When we checked mongo logs, we noticed that actual map & reduce functions run with same speed both the times, but the difference is due to “M/R Reduce Post Processing”.
In the first case, it finishes in a jiffy & we see following lines in the log…
So post processing done in 4-5 secs.
So more than 10mins for ~50k records.
In case of deletes, TokuMX inserts a delete message into a buffer in the fractal tree but the actual entry containing the data could still be present in the leaf node. So our guess is that actual data entries are being deleted one by one during Reduce Post Processing, since new entries with same IDs need to be added.

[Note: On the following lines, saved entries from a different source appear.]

-- pv_equiv track=rewrite | github.com/sam-sharps/Financial-Analysis | Personal Taxes/Tax Calculation.py | bracketsToAmounts
-- ===== SOURCE A (Python) =====
-- def bracketsToAmounts(brackets):
--     amounts = []
--     prevAmount = 0
--     for bracket in brackets:
--         amount = bracket[0]
--         percent = bracket[1]
--
--         amounts.append(
--             (amount-prevAmount, percent)
--         )
--         prevAmount = amount
--     return amounts
-- ===== SOURCE B (Python) =====
-- def bracketsToAmounts(brackets):
--     rev = []
--     for i in range(len(brackets) - 1, -1, -1):
--         prev = brackets[i - 1][0] if i > 0 else 0
--         rev.append((brackets[i][0] - prev, brackets[i][1]))
--     return rev[::-1]
-- ===== Notes on version B (the rewrite author's own statement) =====
-- stated objective: alternative
-- what changed: Instead of a forward pass threading a prevAmount accumulator, B walks the indices back-to-front, reads each previous threshold directly by index (brackets[i-1][0]), builds the output reversed and flips it at the end.
import Mathlib
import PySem

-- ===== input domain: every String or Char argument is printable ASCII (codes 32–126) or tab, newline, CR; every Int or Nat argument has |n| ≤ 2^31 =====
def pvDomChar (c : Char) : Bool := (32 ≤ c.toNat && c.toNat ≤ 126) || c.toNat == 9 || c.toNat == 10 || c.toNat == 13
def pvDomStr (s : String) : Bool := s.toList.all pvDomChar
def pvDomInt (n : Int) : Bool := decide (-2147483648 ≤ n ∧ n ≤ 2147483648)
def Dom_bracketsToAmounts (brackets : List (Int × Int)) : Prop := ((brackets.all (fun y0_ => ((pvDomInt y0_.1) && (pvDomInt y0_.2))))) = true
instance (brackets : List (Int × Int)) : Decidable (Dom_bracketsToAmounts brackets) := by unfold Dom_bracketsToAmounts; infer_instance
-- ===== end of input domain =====

-- B replaces A's forward pass threading a prevAmount accumulator by a back-to-front
-- index loop reading the previous threshold directly, reversed at the end (objective: alternative).

-- ===== PORT A =====
def bracketsToAmounts (brackets : List (Int × Int)) : List (Int × Int) :=
  (brackets.foldl
    (fun (st : List (Int × Int) × Int) bracket =>
      let amount := bracket.1
      let percent := bracket.2
      (st.1 ++ [(amount - st.2, percent)], amount))
    ([], 0)).1

-- ===== PORT B =====
-- indices produced by range(len-1, -1, -1) are always in range, so pyGetD's default is never read
def bracketsToAmounts_alt (brackets : List (Int × Int)) : List (Int × Int) :=
  let rev := (PySem.List.pyRange ((brackets.length : Int) - 1) (-1) (-1)).foldl
    (fun rev i =>
      let prev := if 0 < i then (PySem.List.pyGetD brackets (i - 1) (0, 0)).1 else 0
      rev ++ [((PySem.List.pyGetD brackets i (0, 0)).1 - prev,
               (PySem.List.pyGetD brackets i (0, 0)).2)]) []
  rev.reverse

-- ===== PRECONDITION & SPEC =====
def Spec_bracketsToAmounts (brackets : List (Int × Int)) (out : List (Int × Int)) : Prop := out = bracketsToAmounts_alt brackets
instance (brackets : List (Int × Int)) (out : List (Int × Int)) : Decidable (Spec_bracketsToAmounts brackets out) := by unfold Spec_bracketsToAmounts; infer_instance

-- ===== CLAIM (what is proved, stated in full; the proofs are below) =====
def Claim_equal_bracketsToAmounts : Prop := ∀ (brackets : List (Int × Int)), Dom_bracketsToAmounts brackets → Spec_bracketsToAmounts brackets (bracketsToAmounts brackets)

-- ===== LEMMAS AND PROOFS =====
-- common reference function: successive differences with explicit previous threshold
def btaRef (p : Int) : List (Int × Int) → List (Int × Int)
  | [] => []
  | (a, q) :: rest => (a - p, q) :: btaRef a rest

lemma bta_A_fold : ∀ (bs : List (Int × Int)) (acc : List (Int × Int)) (p : Int),
    (bs.foldl
      (fun (st : List (Int × Int) × Int) bracket =>
        let amount := bracket.1
        let percent := bracket.2
        (st.1 ++ [(amount - st.2, percent)], amount))
      (acc, p)).1 = acc ++ btaRef p bs := by
  intro bs
  induction bs with
  | nil => intro acc p; simp [btaRef]
  | cons b bs ih =>
    intro acc p
    obtain ⟨a, q⟩ := b
    rw [List.foldl_cons, ih]
    simp [btaRef]

lemma pyGetD_cons_shift {α : Type} (x : α) (bs : List α) (i : Int) (hi : 0 ≤ i) (d : α) :
    PySem.List.pyGetD (x :: bs) (i + 1) d = PySem.List.pyGetD bs i d := by
  obtain ⟨k, rfl⟩ := Int.eq_ofNat_of_zero_le hi
  have h : ((k : Int) + 1) = ((k + 1 : Nat) : Int) := by push_cast; ring
  rw [h, PySem.List.pyGetD_natCast, PySem.List.pyGetD_natCast]
  simp

lemma bta_B_map : ∀ (bs : List (Int × Int)) (p : Int),
    (List.range bs.length).map (fun (k : Nat) =>
      ((PySem.List.pyGetD bs (k : Int) (0, 0)).1 -
        (if 0 < (k : Int) then (PySem.List.pyGetD bs ((k : Int) - 1) (0, 0)).1 else p),
       (PySem.List.pyGetD bs (k : Int) (0, 0)).2)) = btaRef p bs := by
  intro bs
  induction bs with
  | nil => intro p; simp [btaRef]
  | cons b bs ih =>
    intro p
    obtain ⟨a, q⟩ := b
    rw [List.length_cons, List.range_succ_eq_map, List.map_cons, List.map_map]
    simp only [btaRef]
    refine List.cons_eq_cons.mpr ⟨?_, ?_⟩
    · simp [PySem.List.pyGetD]
    · rw [← ih a]
      apply List.map_congr_left
      intro k hk
      have hk0 : (0 : Int) < (k : Int) + 1 := by positivity
      have h1 : ((k + 1 : Nat) : Int) = (k : Int) + 1 := by push_cast; ring
      simp only [Function.comp_apply, h1, hk0, if_pos]
      have h2 : ((k : Int) + 1 - 1) = (k : Int) := by ring
      rw [h2, pyGetD_cons_shift (a, q) bs (k : Int) (by positivity) (0, 0)]
      by_cases hz : 0 < (k : Int)
      · obtain ⟨m, rfl⟩ : ∃ m : Nat, k = m + 1 := by
          cases k with
          | zero => exact absurd hz (by simp)
          | succ m => exact ⟨m, rfl⟩
        have h3 : ((m + 1 : Nat) : Int) = (m : Int) + 1 := by push_cast; ring
        rw [h3, pyGetD_cons_shift (a, q) bs (m : Int) (by positivity) (0, 0)]
        simp
      · have hk0' : k = 0 := by omega
        subst hk0'
        simp [PySem.List.pyGetD]

-- ===== VERDICT (by name: the statement is the Claim_ definition above) =====
theorem bracketsToAmounts_spec : Claim_equal_bracketsToAmounts := by
  intro brackets _
  unfold Spec_bracketsToAmounts bracketsToAmounts bracketsToAmounts_alt
  rw [bta_A_fold]
  have hr : PySem.List.pyRange ((brackets.length : Int) - 1) (-1) (-1)
      = (PySem.List.pyRange 0 (brackets.length : Int) 1).reverse := by
    rw [PySem.List.pyRange_neg_one_eq_reverse]
    norm_num
  rw [hr, List.foldl_reverse]
  have hfold : ∀ (l : List Int) (init : List (Int × Int)),
      l.foldr (fun i rev =>
        rev ++ [((PySem.List.pyGetD brackets i (0, 0)).1 -
                  (if 0 < i then (PySem.List.pyGetD brackets (i - 1) (0, 0)).1 else 0),
                 (PySem.List.pyGetD brackets i (0, 0)).2)]) init
      = init ++ (l.reverse.map (fun i =>
          ((PySem.List.pyGetD brackets i (0, 0)).1 -
            (if 0 < i then (PySem.List.pyGetD brackets (i - 1) (0, 0)).1 else 0),
           (PySem.List.pyGetD brackets i (0, 0)).2))) := by
    intro l
    induction l with
    | nil => intro init; simp
    | cons x xs ih => intro init; simp [ih, List.map_append]
  simp only [hfold]
  rw [List.nil_append, List.reverse_append, List.map_reverse, List.reverse_reverse,
      List.reverse_nil, List.append_nil]
  rw [PySem.List.pyRange_one]
  have hlen : ((brackets.length : Int) - 0).toNat = brackets.length := by omega
  rw [hlen, List.map_map]
  rw [← bta_B_map brackets 0]
  apply List.map_congr_left
  intro k hk
  simp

Yes, we have observed the mapReduce performance issue in both TokuMX as well as PSMDB using the PerconaFT engine. Your observations regarding the delete messages are also correct. Node deletes are the Achilles Heel of the fractal tree. Sadly, now that PerconaFT has been deprecated for PSMDB and Aggregation Pipeline is now preferred over mapReduce in most scenarios, it is not on our road map to address this issue at the present time.
If you require mapReduce functionality, I recommend migrating to Percona Server for MongoDB with the rocksdb or wiredTiger storage engines.
Appreciate your response & I understand this.
Aggregation would not suffice for our needs & we cannot avoid using map-reduce. We would consider migrating to PSMDB with rocksdb or wiredTiger.